◆ Material for this task ◆
= = =

-- pv_equiv track=rewrite | github.com/aradhyapavan/CAI_Assignment_2_Group_23_Travel_ChatBot | pages/3.Travel Database Querying and Integration (Task_3).py | map_intent_to_service
-- ===== SOURCE A (Python) =====
-- def map_intent_to_service(intent):
--     service_categories = {
--         "flight": ["flight_booking", "flight_inquiry", "flight_cancellation", "flight_status", "flight_change"],
--         "hotel": ["hotel_booking", "hotel_inquiry", "hotel_cancellation", "hotel_upgrade", "hotel_amenities"],
--         "car_rental": ["car_rental", "car_inquiry", "car_cancellation", "car_extension", "car_price"],
--         "travel_advisory": ["travel_advisory", "weather_advisory", "health_advisory", "political_unrest_advisory", "covid_restrictions"]
--     }
--
--     intent_service_map = {
--         "flight_booking": "Book a flight",
--         "flight_inquiry": "Flight availability inquiry",
--         "flight_cancellation": "Cancel a flight",
--         "flight_status": "Check flight status",
--         "flight_change": "Change flight details",
--         "hotel_booking": "Book a hotel",
--         "hotel_inquiry": "Hotel availability inquiry",
--         "hotel_cancellation": "Cancel a hotel reservation",
--         "hotel_upgrade": "Upgrade hotel room",
--         "hotel_amenities": "Inquire about hotel amenities",
--         "car_rental": "Rent a car",
--         "car_inquiry": "Car availability inquiry",
--         "car_cancellation": "Cancel car rental",
--         "car_extension": "Extend car rental period",
--         "car_price": "Check car rental prices",
--         "travel_advisory": "Get travel advisory information",
--         "weather_advisory": "Get weather advisory",
--         "health_advisory": "Get health advisory",
--         "political_unrest_advisory": "Get political unrest advisory",
--         "covid_restrictions": "Get COVID-19 travel restrictions"
--     }
--
--     for category, intents in service_categories.items():
--         if intent in intents:
--             return intent_service_map[intent], category
--
--     return "Unknown service", "unknown"
-- ===== SOURCE B (Python) =====
-- def map_intent_to_service(intent):
--     intent_service_map = {
--         "flight_booking": "Book a flight",
--         "flight_inquiry": "Flight availability inquiry",
--         "flight_cancellation": "Cancel a flight",
--         "flight_status": "Check flight status",
--         "flight_change": "Change flight details",
--         "hotel_booking": "Book a hotel",
--         "hotel_inquiry": "Hotel availability inquiry",
--         "hotel_cancellation": "Cancel a hotel reservation",
--         "hotel_upgrade": "Upgrade hotel room",
--         "hotel_amenities": "Inquire about hotel amenities",
--         "car_rental": "Rent a car",
--         "car_inquiry": "Car availability inquiry",
--         "car_cancellation": "Cancel car rental",
--         "car_extension": "Extend car rental period",
--         "car_price": "Check car rental prices",
--         "travel_advisory": "Get travel advisory information",
--         "weather_advisory": "Get weather advisory",
--         "health_advisory": "Get health advisory",
--         "political_unrest_advisory": "Get political unrest advisory",
--         "covid_restrictions": "Get COVID-19 travel restrictions"
--     }
--
--     desc = intent_service_map.get(intent)
--     if desc is None:
--         return "Unknown service", "unknown"
--     # For every known intent the owning category is determined by its name prefix:
--     # flight_* -> flight, hotel_* -> hotel, car_* -> car_rental, the rest are advisories.
--     if intent.startswith("flight_"):
--         category = "flight"
--     elif intent.startswith("hotel_"):
--         category = "hotel"
--     elif intent.startswith("car_"):
--         category = "car_rental"
--     else:
--         category = "travel_advisory"
--     return desc, category
-- ===== Notes on version B (the rewrite author's own statement) =====
-- stated objective: simpler
-- what changed: B drops the category table and loop entirely: one description lookup, then the category is computed from the intent's name prefix (flight_/hotel_/car_, otherwise travel_advisory), which is provably consistent with A's table for all 20 known intents.
import Mathlib
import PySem

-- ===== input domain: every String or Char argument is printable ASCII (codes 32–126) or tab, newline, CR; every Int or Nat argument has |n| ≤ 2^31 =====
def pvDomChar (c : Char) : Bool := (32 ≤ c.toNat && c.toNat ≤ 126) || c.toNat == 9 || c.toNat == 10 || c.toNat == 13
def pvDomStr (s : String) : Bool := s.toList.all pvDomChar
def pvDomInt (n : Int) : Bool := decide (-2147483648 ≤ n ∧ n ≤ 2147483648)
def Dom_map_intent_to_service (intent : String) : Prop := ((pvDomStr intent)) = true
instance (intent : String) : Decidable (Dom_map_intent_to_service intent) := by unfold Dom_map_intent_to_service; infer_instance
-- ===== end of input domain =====

-- B drops A's category table and scan: one description lookup, then the category is derived from the intent's name prefix; objective: simpler.

-- ===== PORT A =====
def pvServiceCategories : PySem.Dict String (List String) := PySem.Dict.mk
  [("flight", ["flight_booking", "flight_inquiry", "flight_cancellation", "flight_status", "flight_change"]),
   ("hotel", ["hotel_booking", "hotel_inquiry", "hotel_cancellation", "hotel_upgrade", "hotel_amenities"]),
   ("car_rental", ["car_rental", "car_inquiry", "car_cancellation", "car_extension", "car_price"]),
   ("travel_advisory", ["travel_advisory", "weather_advisory", "health_advisory", "political_unrest_advisory", "covid_restrictions"])]

def pvIntentServiceMap : PySem.Dict String String := PySem.Dict.mk
  [("flight_booking", "Book a flight"),
   ("flight_inquiry", "Flight availability inquiry"),
   ("flight_cancellation", "Cancel a flight"),
   ("flight_status", "Check flight status"),
   ("flight_change", "Change flight details"),
   ("hotel_booking", "Book a hotel"),
   ("hotel_inquiry", "Hotel availability inquiry"),
   ("hotel_cancellation", "Cancel a hotel reservation"),
   ("hotel_upgrade", "Upgrade hotel room"),
   ("hotel_amenities", "Inquire about hotel amenities"),
   ("car_rental", "Rent a car"),
   ("car_inquiry", "Car availability inquiry"),
   ("car_cancellation", "Cancel car rental"),
   ("car_extension", "Extend car rental period"),
   ("car_price", "Check car rental prices"),
   ("travel_advisory", "Get travel advisory information"),
   ("weather_advisory", "Get weather advisory"),
   ("health_advisory", "Get health advisory"),
   ("political_unrest_advisory", "Get political unrest advisory"),
   ("covid_restrictions", "Get COVID-19 travel restrictions")]

-- A's loop: for (category, intents) in service_categories.items(): if intent in intents: return (...).
-- intent_service_map[intent] cannot raise here (membership in intents guarantees the key), so getD's default is unreachable.
def pvALoop (intent : String) : List (String × List String) → String × String
  | [] => ("Unknown service", "unknown")
  | (category, intents) :: rest =>
      if intent ∈ intents then (PySem.Dict.getD pvIntentServiceMap intent "", category)
      else pvALoop intent rest

def map_intent_to_service (intent : String) : String × String :=
  pvALoop intent pvServiceCategories.items

-- ===== PORT B =====
-- B's single flat table intent -> description (same literal dict as Source B's intent_service_map)
def pvIntentServiceMapB : PySem.Dict String String := PySem.Dict.mk
  [("flight_booking", "Book a flight"),
   ("flight_inquiry", "Flight availability inquiry"),
   ("flight_cancellation", "Cancel a flight"),
   ("flight_status", "Check flight status"),
   ("flight_change", "Change flight details"),
   ("hotel_booking", "Book a hotel"),
   ("hotel_inquiry", "Hotel availability inquiry"),
   ("hotel_cancellation", "Cancel a hotel reservation"),
   ("hotel_upgrade", "Upgrade hotel room"),
   ("hotel_amenities", "Inquire about hotel amenities"),
   ("car_rental", "Rent a car"),
   ("car_inquiry", "Car availability inquiry"),
   ("car_cancellation", "Cancel car rental"),
   ("car_extension", "Extend car rental period"),
   ("car_price", "Check car rental prices"),
   ("travel_advisory", "Get travel advisory information"),
   ("weather_advisory", "Get weather advisory"),
   ("health_advisory", "Get health advisory"),
   ("political_unrest_advisory", "Get political unrest advisory"),
   ("covid_restrictions", "Get COVID-19 travel restrictions")]

def map_intent_to_service_alt (intent : String) : String × String :=
  match PySem.Dict.get? pvIntentServiceMapB intent with
  | none => ("Unknown service", "unknown")
  | some desc =>
      if PySem.Str.startswith intent "flight_" then (desc, "flight")
      else if PySem.Str.startswith intent "hotel_" then (desc, "hotel")
      else if PySem.Str.startswith intent "car_" then (desc, "car_rental")
      else (desc, "travel_advisory")

-- ===== PRECONDITION & SPEC =====
def Spec_map_intent_to_service (intent : String) (out : String × String) : Prop := out = map_intent_to_service_alt intent
instance (intent : String) (out : String × String) : Decidable (Spec_map_intent_to_service intent out) := by unfold Spec_map_intent_to_service; infer_instance

-- ===== CLAIM (what is proved, stated in full; the proofs are below) =====
def Claim_equal_map_intent_to_service : Prop := ∀ (intent : String), Dom_map_intent_to_service intent → Spec_map_intent_to_service intent (map_intent_to_service intent)

-- ===== LEMMAS AND PROOFS =====

theorem map_intent_to_service_eq_alt (intent : String) :
    map_intent_to_service intent = map_intent_to_service_alt intent := by
  by_cases h1 : intent = "flight_booking"; · subst h1; decide
  by_cases h2 : intent = "flight_inquiry"; · subst h2; decide
  by_cases h3 : intent = "flight_cancellation"; · subst h3; decide
  by_cases h4 : intent = "flight_status"; · subst h4; decide
  by_cases h5 : intent = "flight_change"; · subst h5; decide
  by_cases h6 : intent = "hotel_booking"; · subst h6; decide
  by_cases h7 : intent = "hotel_inquiry"; · subst h7; decide
  by_cases h8 : intent = "hotel_cancellation"; · subst h8; decide
  by_cases h9 : intent = "hotel_upgrade"; · subst h9; decide
  by_cases h10 : intent = "hotel_amenities"; · subst h10; decide
  by_cases h11 : intent = "car_rental"; · subst h11; decide
  by_cases h12 : intent = "car_inquiry"; · subst h12; decide
  by_cases h13 : intent = "car_cancellation"; · subst h13; decide
  by_cases h14 : intent = "car_extension"; · subst h14; decide
  by_cases h15 : intent = "car_price"; · subst h15; decide
  by_cases h16 : intent = "travel_advisory"; · subst h16; decide
  by_cases h17 : intent = "weather_advisory"; · subst h17; decide
  by_cases h18 : intent = "health_advisory"; · subst h18; decide
  by_cases h19 : intent = "political_unrest_advisory"; · subst h19; decide
  by_cases h20 : intent = "covid_restrictions"; · subst h20; decide
  -- intent matches none of the 20 keys: A falls through its scan, B's lookup misses
  simp [map_intent_to_service, map_intent_to_service_alt, pvALoop, pvServiceCategories,
        pvIntentServiceMapB, PySem.Dict.get?,
        h1, h2, h3, h4, h5, h6, h7, h8, h9, h10,
        h11, h12, h13, h14, h15, h16, h17, h18, h19, h20,
        Ne.symm h1, Ne.symm h2, Ne.symm h3, Ne.symm h4, Ne.symm h5, Ne.symm h6, Ne.symm h7,
        Ne.symm h8, Ne.symm h9, Ne.symm h10, Ne.symm h11, Ne.symm h12, Ne.symm h13, Ne.symm h14,
        Ne.symm h15, Ne.symm h16, Ne.symm h17, Ne.symm h18, Ne.symm h19, Ne.symm h20]

-- ===== VERDICT (by name: the statement is the Claim_ definition above) =====
theorem map_intent_to_service_spec : Claim_equal_map_intent_to_service := by
  intro intent _
  unfold Spec_map_intent_to_service
  exact map_intent_to_service_eq_alt intent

= = =

◆ Task goal ◆
Scan the entries above for the string "rewrite" and copy each line containing it.

◆ Task output ◆
-- pv_equiv track=rewrite | github.com/aradhyapavan/CAI_Assignment_2_Group_23_Travel_ChatBot | pages/3.Travel Database Querying and Integration (Task_3).py | map_intent_to_service
-- ===== Notes on version B (the rewrite author's own statement) =====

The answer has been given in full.